Background Given low survival rates in cases of traumatic out-of-hospital cardiac arrest (OHCA), there is a need to identify factors associated with outcomes. We aimed to investigate Utstein factors associated with achieving return of spontaneous circulation (ROSC) and survival to hospital in traumatic OHCA.

Methods The Victorian Ambulance Cardiac Arrest Registry (VACAR) was used to identify cases of traumatic OHCA that received attempted resuscitation and occurred between July 2008 and June 2014. We excluded cases aged <16 years or with a mechanism of hanging or drowning.

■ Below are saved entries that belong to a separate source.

-- pv_equiv track=rewrite | github.com/guillaumepgt/hackathon | snake_agent.py | path_exists_wrap
-- ===== SOURCE A (Python) =====
-- from collections import deque
--
-- DIRS = {
--     "up": (-1, 0),
--     "down": (1, 0),
--     "left": (0, -1),
--     "right": (0, 1),
-- }
--
-- def wrap_pos(r: int, c: int, n: int) -> tuple[int, int]:
--     return (r % n, c % n)
--
-- def path_exists_wrap(start: tuple[int, int], target: tuple[int, int], blocked: set[tuple[int, int]], n: int) -> bool:
--     if start == target:
--         return True
--     q = deque([start])
--     seen = {start}
--     while q:
--         r, c = q.popleft()
--         for dr, dc in DIRS.values():
--             nr, nc = wrap_pos(r + dr, c + dc, n)
--             nxt = (nr, nc)
--             if nxt == target:
--                 return True
--             if nxt in blocked or nxt in seen:
--                 continue
--             seen.add(nxt)
--             q.append(nxt)
--     return False
-- ===== SOURCE B (Python) =====
-- def path_exists_wrap(start, target, blocked, n):
--     if start == target:
--         return True
--     dirs = [(-1, 0), (1, 0), (0, -1), (0, 1)]
--     def nbrs(p):
--         return [((p[0] + dr) % n, (p[1] + dc) % n) for dr, dc in dirs]
--     reach = {start}
--     frontier = {start}
--     while frontier:
--         if any(target in nbrs(x) for x in frontier):
--             return True
--         frontier = {y for x in frontier for y in nbrs(x) if y not in blocked} - reach
--         reach |= frontier
--     return False
-- ===== Notes on version B (the rewrite author's own statement) =====
-- stated objective: alternative
-- what changed: Replaces the deque-driven one-cell-at-a-time BFS with per-neighbor early return by a level-wise whole-frontier set-saturation loop: each round first tests once whether the target is wrap-adjacent to the current frontier, then expands the entire frontier as a set comprehension (no queue, no per-cell target check).
import Mathlib
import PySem

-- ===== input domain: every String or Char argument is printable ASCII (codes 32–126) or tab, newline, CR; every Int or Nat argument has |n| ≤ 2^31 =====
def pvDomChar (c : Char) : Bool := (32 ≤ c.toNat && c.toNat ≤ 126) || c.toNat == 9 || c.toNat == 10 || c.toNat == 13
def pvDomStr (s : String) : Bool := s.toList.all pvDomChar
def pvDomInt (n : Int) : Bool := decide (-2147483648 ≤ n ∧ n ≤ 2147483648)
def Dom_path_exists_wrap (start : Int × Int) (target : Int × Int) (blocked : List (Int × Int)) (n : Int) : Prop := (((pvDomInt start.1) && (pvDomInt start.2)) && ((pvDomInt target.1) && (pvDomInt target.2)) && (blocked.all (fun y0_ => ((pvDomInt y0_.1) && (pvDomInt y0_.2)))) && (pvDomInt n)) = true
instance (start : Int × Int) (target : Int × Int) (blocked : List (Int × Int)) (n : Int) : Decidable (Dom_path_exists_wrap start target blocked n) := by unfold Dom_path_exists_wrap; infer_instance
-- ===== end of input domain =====

-- B replaces A's queue-driven BFS with whole-frontier set saturation plus a final target-adjacency check (alternative decomposition, same cost).


-- ===== PORT A =====
-- DIRS.values() in insertion order: up, down, left, right
def pvDirs : List (Int × Int) := [(-1, 0), (1, 0), (0, -1), (0, 1)]

-- wrap_pos(r, c, n) = (r % n, c % n) with Python's mod
def pvWrap (n : Int) (p : Int × Int) : Int × Int := (PySem.Int.mod p.1 n, PySem.Int.mod p.2 n)

-- one step of A's inner `for dr, dc in DIRS.values()` loop; none = the `return True` fired.
-- Python's set `seen` is modelled by Std.HashSet (exact: only membership/insertion of pairs is used).
def pvStep (target : Int × Int) (blocked : List (Int × Int)) (n : Int) (r c : Int)
    (acc : Option (List (Int × Int) × Std.HashSet (Int × Int))) (d : Int × Int) :
    Option (List (Int × Int) × Std.HashSet (Int × Int)) :=
  match acc with
  | none => none
  | some (q, seen) =>
    let nxt := pvWrap n (r + d.1, c + d.2)
    if nxt = target then none
    else if nxt ∈ blocked ∨ nxt ∈ seen then some (q, seen)
    else some (q ++ [nxt], seen.insert nxt)

-- A's `while q:` loop; fuel is only a totality guard (proved never exhausted under Pre_)
def pvBfs (target : Int × Int) (blocked : List (Int × Int)) (n : Int) :
    Nat → List (Int × Int) → Std.HashSet (Int × Int) → Bool
  | 0, _, _ => false
  | _ + 1, [], _ => false
  | f + 1, p :: q', seen =>
    match pvDirs.foldl (pvStep target blocked n p.1 p.2) (some (q', seen)) with
    | none => true
    | some (q2, seen2) => pvBfs target blocked n f q2 seen2

def path_exists_wrap (start : Int × Int) (target : Int × Int) (blocked : List (Int × Int)) (n : Int) : Bool :=
  if start = target then true
  else pvBfs target blocked n (n.natAbs * n.natAbs + 2) [start] (Std.HashSet.ofList [start])

-- ===== PORT B =====
-- nbrs(p) = the four wrap-around neighbours of p
def pvNbrs (n : Int) (p : Int × Int) : List (Int × Int) :=
  pvDirs.map (fun d => pvWrap n (p.1 + d.1, p.2 + d.2))
-- pv_equiv track=rewrite | github.com/fidtal24/nums_and_letters | puzzle.py | concat_nums_and_words
-- ===== SOURCE A (Python) =====
-- def concat_nums_and_words(nums: list[str], words: list[str]) -> tuple[str, str]:
-- 	concat_nums = ""
-- 	concat_words = ""
--
-- 	for (num, word) in zip(nums, words):
-- 		if not len(num) == len(word):
-- 			# The return values' length compared against each other. So this return value is
-- 			# equivalent to False.
-- 			return ("12", "1")
--
-- 		concat_nums += num
-- 		concat_words += word
--
-- 	return concat_nums, concat_words
-- ===== SOURCE B (Python) =====
-- def _go(nums, words, lo, hi):
--     # divide and conquer over the index range [lo, hi); None signals a mismatch
--     if hi - lo == 0:
--         return ("", "")
--     if hi - lo == 1:
--         n, w = nums[lo], words[lo]
--         if len(n) != len(w):
--             return None
--         return (n, w)
--     mid = (lo + hi) // 2
--     left = _go(nums, words, lo, mid)
--     if left is None:
--         return None
--     right = _go(nums, words, mid, hi)
--     if right is None:
--         return None
--     return (left[0] + right[0], left[1] + right[1])
--
-- def concat_nums_and_words(nums: list[str], words: list[str]) -> tuple[str, str]:
--     r = _go(nums, words, 0, min(len(nums), len(words)))
--     return ("12", "1") if r is None else r
-- ===== Notes on version B (the rewrite author's own statement) =====
-- stated objective: alternative
-- what changed: Replaces A's single left-to-right accumulate-while-checking loop over zip by a divide-and-conquer recursion on the index range: each half is validated and concatenated independently, halves are merged by pairwise concatenation, and a mismatch is signalled with an Option (None) that the wrapper maps to the sentinel.
import Mathlib
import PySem

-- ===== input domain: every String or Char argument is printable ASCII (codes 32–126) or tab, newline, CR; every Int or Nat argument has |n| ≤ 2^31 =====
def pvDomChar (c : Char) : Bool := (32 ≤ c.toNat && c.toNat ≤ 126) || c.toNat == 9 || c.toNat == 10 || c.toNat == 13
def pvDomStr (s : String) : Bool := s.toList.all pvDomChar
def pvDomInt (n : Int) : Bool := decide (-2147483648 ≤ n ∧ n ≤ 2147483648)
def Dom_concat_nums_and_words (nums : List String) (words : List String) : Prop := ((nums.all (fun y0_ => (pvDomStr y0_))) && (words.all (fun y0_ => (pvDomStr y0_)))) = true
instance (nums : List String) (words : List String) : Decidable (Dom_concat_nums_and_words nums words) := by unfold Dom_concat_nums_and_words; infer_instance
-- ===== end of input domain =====

-- B replaces A's left-to-right accumulate-while-checking loop over zip by a
-- divide-and-conquer recursion on the index range, merging the two halves'
-- concatenations and signalling a mismatch with Option none (mapped to the sentinel).

-- ===== PORT A =====
-- the for-loop over zip(nums, words) with its two string accumulators and early return
def pvALoop : List (String × String) → String → String → String × String
  | [], concat_nums, concat_words => (concat_nums, concat_words)
  | (num, word) :: rest, concat_nums, concat_words =>
    if !(PySem.Str.len num == PySem.Str.len word) then ("12", "1")
    else pvALoop rest (concat_nums ++ num) (concat_words ++ word)

def concat_nums_and_words (nums : List String) (words : List String) : String × String :=
  pvALoop (nums.zip words) "" ""

-- ===== PORT B =====
-- _go from Source B: divide and conquer on [lo, hi); none = mismatch.
-- nums[lo] / words[lo] are in range on every call made (lo < min of the lengths),
-- so the getD default "" is never the value used; it only makes the port total.
def pvGo (nums words : List String) (lo hi : Nat) : Option (String × String) :=
  if hi - lo = 0 then some ("", "")
  else if hi - lo = 1 then
    let n := nums.getD lo ""
    let w := words.getD lo ""
    if PySem.Str.len n != PySem.Str.len w then none else some (n, w)
  else
    let mid := (lo + hi) / 2
    match pvGo nums words lo mid with
    | none => none
    | some left =>
      match pvGo nums words mid hi with
      | none => none
      | some right => some (left.1 ++ right.1, left.2 ++ right.2)
termination_by hi - lo
decreasing_by all_goals omega

def concat_nums_and_words_alt (nums : List String) (words : List String) : String × String :=
  match pvGo nums words 0 (min nums.length words.length) with
  | none => ("12", "1")
  | some r => r

-- ===== PRECONDITION & SPEC =====
def Spec_concat_nums_and_words (nums : List String) (words : List String) (out : String × String) : Prop := out = concat_nums_and_words_alt nums words
instance (nums : List String) (words : List String) (out : String × String) : Decidable (Spec_concat_nums_and_words nums words out) := by unfold Spec_concat_nums_and_words; infer_instance

-- ===== CLAIM (what is proved, stated in full; the proofs are below) =====
def Claim_equal_concat_nums_and_words : Prop := ∀ (nums : List String) (words : List String), Dom_concat_nums_and_words nums words → Spec_concat_nums_and_words nums words (concat_nums_and_words nums words)

-- ===== LEMMAS AND PROOFS =====

-- reference function: validity + both concatenations of a pair list, right-to-left
def pvGSpec : List (String × String) → Option (String × String)
  | [] => some ("", "")
  | (n, w) :: rest =>
    if n.length ≠ w.length then none
    else match pvGSpec rest with
      | none => none
      | some (rn, rw) => some (n ++ rn, w ++ rw)

theorem pvGSpec_append (ps qs : List (String × String)) :
    pvGSpec (ps ++ qs) =
      match pvGSpec ps, pvGSpec qs with
      | some a, some b => some (a.1 ++ b.1, a.2 ++ b.2)
      | _, _ => none := by
  induction ps with
  | nil => cases hq : pvGSpec qs <;> simp [pvGSpec, hq]
  | cons p rest ih =>
    obtain ⟨n, w⟩ := p
    cases hr : pvGSpec rest <;> cases hq : pvGSpec qs <;>
      by_cases h : n.length = w.length <;>
        simp [pvGSpec, hr, hq, ih, h, String.append_assoc]

theorem pvALoop_eq (ps : List (String × String)) (cn cw : String) :
    pvALoop ps cn cw =
      match pvGSpec ps with
      | none => ("12", "1")
      | some (rn, rw) => (cn ++ rn, cw ++ rw) := by
  induction ps generalizing cn cw with
  | nil => simp [pvALoop, pvGSpec]
  | cons p rest ih =>
    obtain ⟨n, w⟩ := p
    by_cases h : n.length = w.length
    · cases hr : pvGSpec rest <;>
        simp [pvALoop, pvGSpec, hr, ih, h, String.append_assoc]
    · simp [pvALoop, pvGSpec, h]

theorem pvGo_eq (nums words : List String) (lo hi : Nat)
    (hle : lo ≤ hi) (hhi : hi ≤ (nums.zip words).length) :
    pvGo nums words lo hi = pvGSpec (((nums.zip words).drop lo).take (hi - lo)) := by
  generalize hk : hi - lo = k
  induction k using Nat.strong_induction_on generalizing lo hi with
  | _ k ih =>
    match k, hk with
    | 0, hk =>
      rw [pvGo]
      simp [hk, pvGSpec]
    | 1, hk =>
      have hlt : lo < (nums.zip words).length := by omega
      have hlt1 : lo < nums.length := by
        simp [List.length_zip] at hlt; omega
      have hlt2 : lo < words.length := by
        simp [List.length_zip] at hlt; omega
      rw [pvGo]
      simp only [hk]
      have hdt : ((nums.zip words).drop lo).take 1 = [(nums.zip words)[lo]] := by
        rw [List.drop_eq_getElem_cons hlt]
        simp
      rw [hdt]
      have hget : (nums.zip words)[lo] = (nums[lo], words[lo]) := by
        simp [List.getElem_zip]
      have hgd1 : nums[lo]?.getD "" = nums[lo] := by
        rw [List.getElem?_eq_getElem hlt1]; rfl
      have hgd2 : words[lo]?.getD "" = words[lo] := by
        rw [List.getElem?_eq_getElem hlt2]; rfl
      by_cases h : nums[lo].length = words[lo].length <;>
        simp [pvGSpec, hget, hgd1, hgd2, h, PySem.Str.len]
    | (m + 2), hk =>
      have h2 : lo + 2 ≤ hi := by omega
      rw [pvGo]
      simp only [show ¬ (hi - lo = 0) by omega, show ¬ (hi - lo = 1) by omega,
        if_false]
      set mid := (lo + hi) / 2 with hmid
      have hm1 : lo < mid := by omega
      have hm2 : mid < hi := by omega
      rw [ih (mid - lo) (by omega) lo mid (by omega) (by omega) rfl,
          ih (hi - mid) (by omega) mid hi (by omega) (by omega) rfl]
      have hsplit : ((nums.zip words).drop lo).take (hi - lo) =
          ((nums.zip words).drop lo).take (mid - lo) ++
          ((nums.zip words).drop mid).take (hi - mid) := by
        rw [show hi - lo = (mid - lo) + (hi - mid) by omega, List.take_add,
            List.drop_drop, show lo + (mid - lo) = mid by omega]
      rw [hk] at hsplit
      rw [hsplit, pvGSpec_append]
      cases pvGSpec (((nums.zip words).drop lo).take (mid - lo)) with
      | none => rfl
      | some a =>
        cases pvGSpec (((nums.zip words).drop mid).take (hi - mid)) with
        | none => rfl
        | some b => rfl

-- ===== VERDICT (by name: the statement is the Claim_ definition above) =====
theorem concat_nums_and_words_spec : Claim_equal_concat_nums_and_words := by
  intro nums words _
  unfold Spec_concat_nums_and_words concat_nums_and_words concat_nums_and_words_alt
  rw [pvGo_eq nums words 0 (min nums.length words.length) (Nat.zero_le _)
      (by simp [List.length_zip]), pvALoop_eq]
  rw [List.drop_zero, Nat.sub_zero,
      show (nums.zip words).take (min nums.length words.length) = nums.zip words from
        List.take_of_length_le (by simp [List.length_zip])]
  cases pvGSpec (nums.zip words) with
  | none => rfl
  | some r => obtain ⟨rn, rw⟩ := r; simp
-- pv_equiv track=rewrite | github.com/OwczarekMaciej/LegalHackathon | app/routers/analize.py | _chunk_boundaries
-- ===== SOURCE A (Python) =====
-- def _chunk_boundaries(fragments: list[str]) -> list[tuple[int, int]]:
--     """Zwraca listę (start, end) w pełnym tekście dla każdego fragmentu."""
--     boundaries = []
--     pos = 0
--     for f in fragments:
--         start = pos
--         pos += len(f)
--         boundaries.append((start, pos))
--     return boundaries
-- ===== SOURCE B (Python) =====
-- from itertools import accumulate
--
-- def _chunk_boundaries(fragments: list[str]) -> list[tuple[int, int]]:
--     """Zwraca listę (start, end) w pełnym tekście dla każdego fragmentu."""
--     ends = list(accumulate(len(f) for f in fragments))
--     starts = [0] + ends[:-1]
--     return list(zip(starts, ends))
-- ===== Notes on version B (the rewrite author's own statement) =====
-- stated objective: alternative
-- what changed: Replaces the single running-position loop that appends pairs with a prefix-sum (itertools.accumulate) producing all end offsets, then derives starts as 0-shifted ends and zips the two lists.
import Mathlib
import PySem

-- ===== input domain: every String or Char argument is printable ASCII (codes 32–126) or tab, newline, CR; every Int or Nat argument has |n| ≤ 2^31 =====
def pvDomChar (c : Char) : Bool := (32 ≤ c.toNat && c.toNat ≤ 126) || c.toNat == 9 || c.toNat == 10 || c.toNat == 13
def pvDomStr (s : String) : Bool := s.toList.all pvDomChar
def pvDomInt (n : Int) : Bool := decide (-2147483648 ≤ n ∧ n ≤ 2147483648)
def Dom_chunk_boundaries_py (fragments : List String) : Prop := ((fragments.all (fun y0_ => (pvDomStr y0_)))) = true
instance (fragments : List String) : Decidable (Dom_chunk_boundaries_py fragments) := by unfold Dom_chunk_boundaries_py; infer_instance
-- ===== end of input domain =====

-- B replaces A's running-position append loop by a prefix-sum of the lengths
-- followed by a separate pairing (zip) pass; same O(n) cost, different decomposition.

-- ===== PORT A =====
-- boundaries = []; pos = 0; for f in fragments: start = pos; pos += len(f); boundaries.append((start, pos))
def chunk_boundaries_py (fragments : List String) : List (Int × Int) :=
  (fragments.foldl
    (fun (st : List (Int × Int) × Int) f =>
      let start := st.2
      let pos := st.2 + (PySem.Str.len f : Int)
      (st.1 ++ [(start, pos)], pos))
    ([], 0)).1

-- ===== PORT B =====
-- itertools.accumulate on a list of ints, running total starting at acc
def pyAccumulate : List Int → Int → List Int
  | [], _ => []
  | x :: xs, acc => (acc + x) :: pyAccumulate xs (acc + x)

-- ends = list(accumulate(len(f) for f in fragments)); starts = [0] + ends[:-1]; return list(zip(starts, ends))
def chunk_boundaries_py_alt (fragments : List String) : List (Int × Int) :=
  let ends := pyAccumulate (fragments.map (fun f => (PySem.Str.len f : Int))) 0
  let starts := 0 :: ends.dropLast
  starts.zip ends

-- ===== PRECONDITION & SPEC =====
def Spec_chunk_boundaries_py (fragments : List String) (out : List (Int × Int)) : Prop := out = chunk_boundaries_py_alt fragments
instance (fragments : List String) (out : List (Int × Int)) : Decidable (Spec_chunk_boundaries_py fragments out) := by unfold Spec_chunk_boundaries_py; infer_instance

-- ===== CLAIM (what is proved, stated in full; the proofs are below) =====
def Claim_equal_chunk_boundaries_py : Prop := ∀ (fragments : List String), Dom_chunk_boundaries_py fragments → Spec_chunk_boundaries_py fragments (chunk_boundaries_py fragments)

-- ===== LEMMAS AND PROOFS =====

-- A's loop over a list of lengths, generalized over accumulator and running position,
-- equals prefix-sums paired with their shifted copy.
theorem chunk_key (ls : List Int) (bs : List (Int × Int)) (p : Int) :
    (ls.foldl (fun (st : List (Int × Int) × Int) x => (st.1 ++ [(st.2, st.2 + x)], st.2 + x)) (bs, p)).1
    = bs ++ ((p :: (pyAccumulate ls p).dropLast).zip (pyAccumulate ls p)) := by
  induction ls generalizing bs p with
  | nil => simp [pyAccumulate]
  | cons x ls ih =>
    simp only [List.foldl_cons, pyAccumulate]
    rw [ih]
    cases h : pyAccumulate ls (p + x) with
    | nil => simp
    | cons a as => simp [List.append_assoc]

-- ===== VERDICT (by name: the statement is the Claim_ definition above) =====
theorem chunk_boundaries_py_spec : Claim_equal_chunk_boundaries_py := by
  intro fragments _
  unfold Spec_chunk_boundaries_py chunk_boundaries_py chunk_boundaries_py_alt
  rw [← List.foldl_map (f := fun f => (PySem.Str.len f : Int))
      (g := fun (st : List (Int × Int) × Int) x => (st.1 ++ [(st.2, st.2 + x)], st.2 + x))]
  simpa using chunk_key (fragments.map (fun f => (PySem.Str.len f : Int))) [] 0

Results Of the 660 traumatic OHCA patients who received attempted resuscitation, ROSC was achieved in 159 patients (24%) and 95 patients (14%) survived to hospital (ROSC on hospital handover). Factors that were positively associated with achieving ROSC in multivariable logistic regression models were age ≥65 years (adjusted OR (AOR)=1.56, 95% CI: 1.01 to 2.43) and arresting rhythm (shockable (AOR=3.65, 95% CI: 1.64 to 8.11) and pulseless electrical activity (AOR=2.15, 95% CI: 1.36 to 3.39) relative to asystole). Similarly, factors positively associated with survival to hospital were arresting rhythm (shockable (AOR=3.92, 95% CI: 1.64 to 9.41) relative to asystole), and the mechanism of injury (falls (AOR=2.16, 95% CI: 1.03 to 4.54) relative to motor vehicle collisions), while trauma type (penetrating (AOR=0.27, 95% CI: 0.08 to 0.91) relative to blunt trauma) and event region (rural (AOR=0.39, 95% CI: 0.19 to 0.80) relative to urban) were negatively associated with survival to hospital.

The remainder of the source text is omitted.